Training inside Docker uses CPU (MPS unavailable in containers). Identical results, slower clock — use it for CI reproducibility, not iteration speed.


API

POST /predict
Content-Type: application/json

{
  "observation": [0.5, 0.3, 0.8, 0.0, ...]   # 31 floats
}

→ { "action": 3, "agent": "dqn_v1", "timestamp": "..." }
GET /health     # liveness probe
GET /metrics    # prediction count, drift alerts

Tests

pytest                        # all 175+ tests
pytest tests/test_dqn.py -v  # specific module
pytest --cov=. --cov-report=term-missing  # with coverage

Tests cover entity logic, environment step semantics, reward computation, agent save/load, MLflow cast boundaries, API response schema, and animation rendering.


Tech Stack

Layer Library Version
RL environment Gymnasium 0.29.1
Deep learning PyTorch 2.2.0
Experiment tracking MLflow 2.10.0
Hyperparam sweep Optuna 3.5.0
API serving FastAPI + Uvicorn 0.109 / 0.27
Data NumPy + Pandas 1.26.4 / 2.2.0
Visualization Matplotlib + Seaborn 3.8.2 / 0.13.2
Testing pytest 8.0.0
Linting ruff 0.2.0

UN SDG Alignment

  • SDG 2 — Zero Hunger: Routes food to shelters efficiently; prioritizes high-need sites
  • SDG 11 — Sustainable Cities: Reduces unnecessary vehicle distance; models urban last-mile logistics
  • SDG 12 — Responsible Consumption: Directly minimizes food spoilage in the reward signal

Branch Strategy

main          ← stable, squash-merged sprints only
dev           ← integration branch, always green
feature/xyz   ← one branch per sprint, PR into dev

All merges go through PRs. No direct pushes to main. Sprint history in CONTRIBUTING.md.

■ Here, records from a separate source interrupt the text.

theorem pvStep_names (t : Int) (S : List ((String × List (Int × String)) × String × Nat)) :
    (pvStep t S).map (fun q => q.1.1) = S.map (fun q => q.1.1) := by
  simp [pvStep]

theorem pvRows_keys (ts : List Int) :
    ∀ S, (pvRows S ts).map (fun r => r.1) = ts := by
  induction ts with
  | nil => intro S; rfl
  | cons t ts ih => intro S; simp [pvRows, ih]

-- a per-signal state (cur, idx) is "in sync" for every time still to come
def pvSync (ps : List (Int × String)) (cur : String) (idx : Nat) (ts : List Int) : Prop :=
  ∀ t ∈ ts, idx ≤ pvK ps t ∧ (idx = pvK ps t → cur = pvVal ps t)

theorem pvSync_step {ps : List (Int × String)} {cur : String} {idx : Nat} {t : Int} {ts : List Int}
    (hsync : pvSync ps cur idx (t :: ts)) (hmono : ∀ t' ∈ ts, t ≤ t') :
    pvWhileA ps t cur idx = (pvVal ps t, pvK ps t)
      ∧ pvSync ps (pvVal ps t) (pvK ps t) ts := by
  obtain ⟨hle, hval⟩ := hsync t (by simp)
  have hrun := pvWhileA_run ps t idx cur hle
  constructor
  · rw [hrun]
    congr 1
    split_ifs with he
    · exact hval he
    · rfl
  · intro t' ht'
    have hm := pvK_mono ps (hmono t' ht')
    refine ⟨hm, fun he => ?_⟩
    unfold pvVal
    rw [he]
  
theorem pvRows_closed :
    ∀ (ts : List Int), ts.Pairwise (· < ·) →
      ∀ (S : List ((String × List (Int × String)) × String × Nat)),
        (∀ q ∈ S, pvSync q.1.2 q.2.1 q.2.2 ts) →
        pvRows S ts = ts.map (fun t => (t, S.map (fun q => (q.1.1, pvVal q.1.2 t)))) := by
  intro ts
  induction ts with
  | nil => intro _ S _; rfl
  | cons t ts ih =>
    intro hpw S hS
    have hpw' := List.pairwise_cons.mp hpw
    have hstepval : ∀ q ∈ S, pvWhileA q.1.2 t q.2.1 q.2.2 = (pvVal q.1.2 t, pvK q.1.2 t) :=
      fun q hq => (pvSync_step (hS q hq) (fun t' ht' => le_of_lt (hpw'.1 t' ht'))).1
    have hstep : pvStep t S = S.map (fun q => (q.1, (pvVal q.1.2 t, pvK q.1.2 t))) := by
      unfold pvStep
      apply List.map_congr_left
      intro q hq
      rw [hstepval q hq]
    have hrec := ih hpw'.2 (pvStep t S) (by
      intro q hq
      rw [hstep] at hq
      obtain ⟨q', hq', rfl⟩ := List.mem_map.mp hq
      exact (pvSync_step (hS q' hq') (fun t' ht' => le_of_lt (hpw'.1 t' ht'))).2)
    simp only [pvRows, hrec, List.map_cons]
    congr 1
    · rw [hstep]; simp
    · rw [hstep]
      apply List.map_congr_left
      intro t' _
      simp [List.map_map, Function.comp_def]

-- find?/any/map-if helpers on items lists whose keys avoid t
theorem pv_find_none {ν : Type} (t : Int) :
    ∀ (l : List (Int × ν)), (∀ q ∈ l, q.1 ≠ t) → List.find? (fun p => p.1 == t) l = none := by
  intro l h
  apply List.find?_eq_none.mpr
  intro q hq
  simp [h q hq]

theorem pv_find_append {ν : Type} (t : Int) (v : ν) (rest : List (Int × ν)) :
    ∀ (done : List (Int × ν)), (∀ q ∈ done, q.1 ≠ t) →
      List.find? (fun p => p.1 == t) (done ++ (t, v) :: rest) = some (t, v) := by
  intro done h
  induction done with
  | nil => simp
  | cons d ds ih =>
    have hd : (d.1 == t) = false := by simp [h d (by simp)]
    simp only [List.cons_append, List.find?_cons, hd]
    exact ih (fun q hq => h q (by simp [hq]))

theorem pv_map_if {ν : Type} (t : Int) (w : ν) :
    ∀ (l : List (Int × ν)), (∀ q ∈ l, q.1 ≠ t) →
      l.map (fun q => if q.1 == t then (t, w) else q) = l := by
  intro l h
  induction l with
  | nil => rfl
  | cons d ds ih =>
    have hd : d.1 ≠ t := h d (by simp)
    rw [List.map_cons, if_neg (by simpa using hd), ih (fun q hq => h q (by simp [hq]))]

def pvAFold (p : String × List (Int × String)) (ts : List Int)
    (a : String × Nat × PySem.Dict Int (PySem.Dict String String)) :
    String × Nat × PySem.Dict Int (PySem.Dict String String) :=
  ts.foldl
    (fun (st : String × Nat × PySem.Dict Int (PySem.Dict String String)) t =>
      let vi := pvWhileA p.2 t st.1 st.2.1
      (vi.1, vi.2, st.2.2.modify t PySem.Dict.empty (fun inner => inner.insert p.1 vi.1)))
    a
-- pv_equiv track=rewrite | github.com/NicoloMarsucco/advent-of-code-2025 | solutions/day07.py | part2
-- ===== SOURCE A (Python) =====
-- def part2(data: str) -> int:
--     data = data.splitlines()
--     curr_beams = {}
--     curr_beams[data[0].find("S")] = 1
--     for i in range(2,len(data),2):
--         new_beams = {}
--         for beam, trajectories in curr_beams.items():
--             if data[i][beam] == "^":
--                 new_beams[beam - 1] = new_beams.get(beam - 1, 0) + trajectories
--                 new_beams[beam + 1] = new_beams.get(beam + 1, 0) + trajectories
--             else:
--                 new_beams[beam] = new_beams.get(beam, 0) + trajectories
--         curr_beams = new_beams
--
--     return sum(curr_beams.values())
-- ===== SOURCE B (Python) =====
-- def part2(data: str) -> int:
--     lines = data.splitlines()
--     start = lines[0].find("S")
--     # forward pass: for each splitter row, the ordered set of positions a beam can occupy there
--     reach = []
--     front = [start]
--     for i in range(2, len(lines), 2):
--         reach.append((i, front))
--         nxt = []
--         seen = set()
--         for p in front:
--             if lines[i][p] == "^":
--                 targets = (p - 1, p + 1)
--             else:
--                 targets = (p,)
--             for q in targets:
--                 if q not in seen:
--                     seen.add(q)
--                     nxt.append(q)
--         front = nxt
--     # backward pass: trajectories from each reachable position down to the bottom
--     vals = {p: 1 for p in front}
--     for i, positions in reversed(reach):
--         vals = {p: (vals[p - 1] + vals[p + 1]) if lines[i][p] == "^" else vals[p]
--                 for p in positions}
--     return vals[start]
-- ===== Notes on version B (the rewrite author's own statement) =====
-- stated objective: alternative
-- what changed: Replaces A's single forward sweep that pushes a dict of live beam counts down the grid with a two-phase scheme: a forward pass collecting only the ordered set of reachable beam positions per splitter row, then a backward dynamic program computing trajectories-to-bottom for exactly those positions, reading the answer at the start position.
-- outside the precondition, e.g. on part2('^^\nS\nxx\n.\nx'): A returns 1, B returns 1
import Mathlib
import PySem

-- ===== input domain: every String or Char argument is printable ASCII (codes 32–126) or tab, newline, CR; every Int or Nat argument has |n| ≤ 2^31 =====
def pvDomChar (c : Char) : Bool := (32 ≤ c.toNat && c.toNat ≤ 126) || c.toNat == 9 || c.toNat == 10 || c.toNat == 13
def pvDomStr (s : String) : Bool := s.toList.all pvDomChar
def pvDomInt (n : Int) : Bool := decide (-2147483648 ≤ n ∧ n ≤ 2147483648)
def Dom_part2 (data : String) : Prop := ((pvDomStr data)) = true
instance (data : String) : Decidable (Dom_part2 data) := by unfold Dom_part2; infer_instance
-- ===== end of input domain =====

MLOps Course Rubric Coverage

Requirement Where
Multiple models Q-Learning, SARSA, DQN + 2 baselines
Hyperparam tuning Optuna sweeps via configs/ YAMLs
MLflow tracking mlops_tracking.py + mlruns/
Model Registry scripts/register_models.py
Reproducible script train.py --config
FastAPI endpoint api/
Drift monitoring prediction log comparison in /metrics
Docker + compose Dockerfile.train, Dockerfile.serve, docker-compose.yml
CI/CD .github/workflows/ (GitHub Actions)
Git branching main / dev / feature/*
Config-as-code all experiment params in YAML
Data versioning data/VERSIONS.md changelog

Built with too much caffeine and genuine concern about food waste.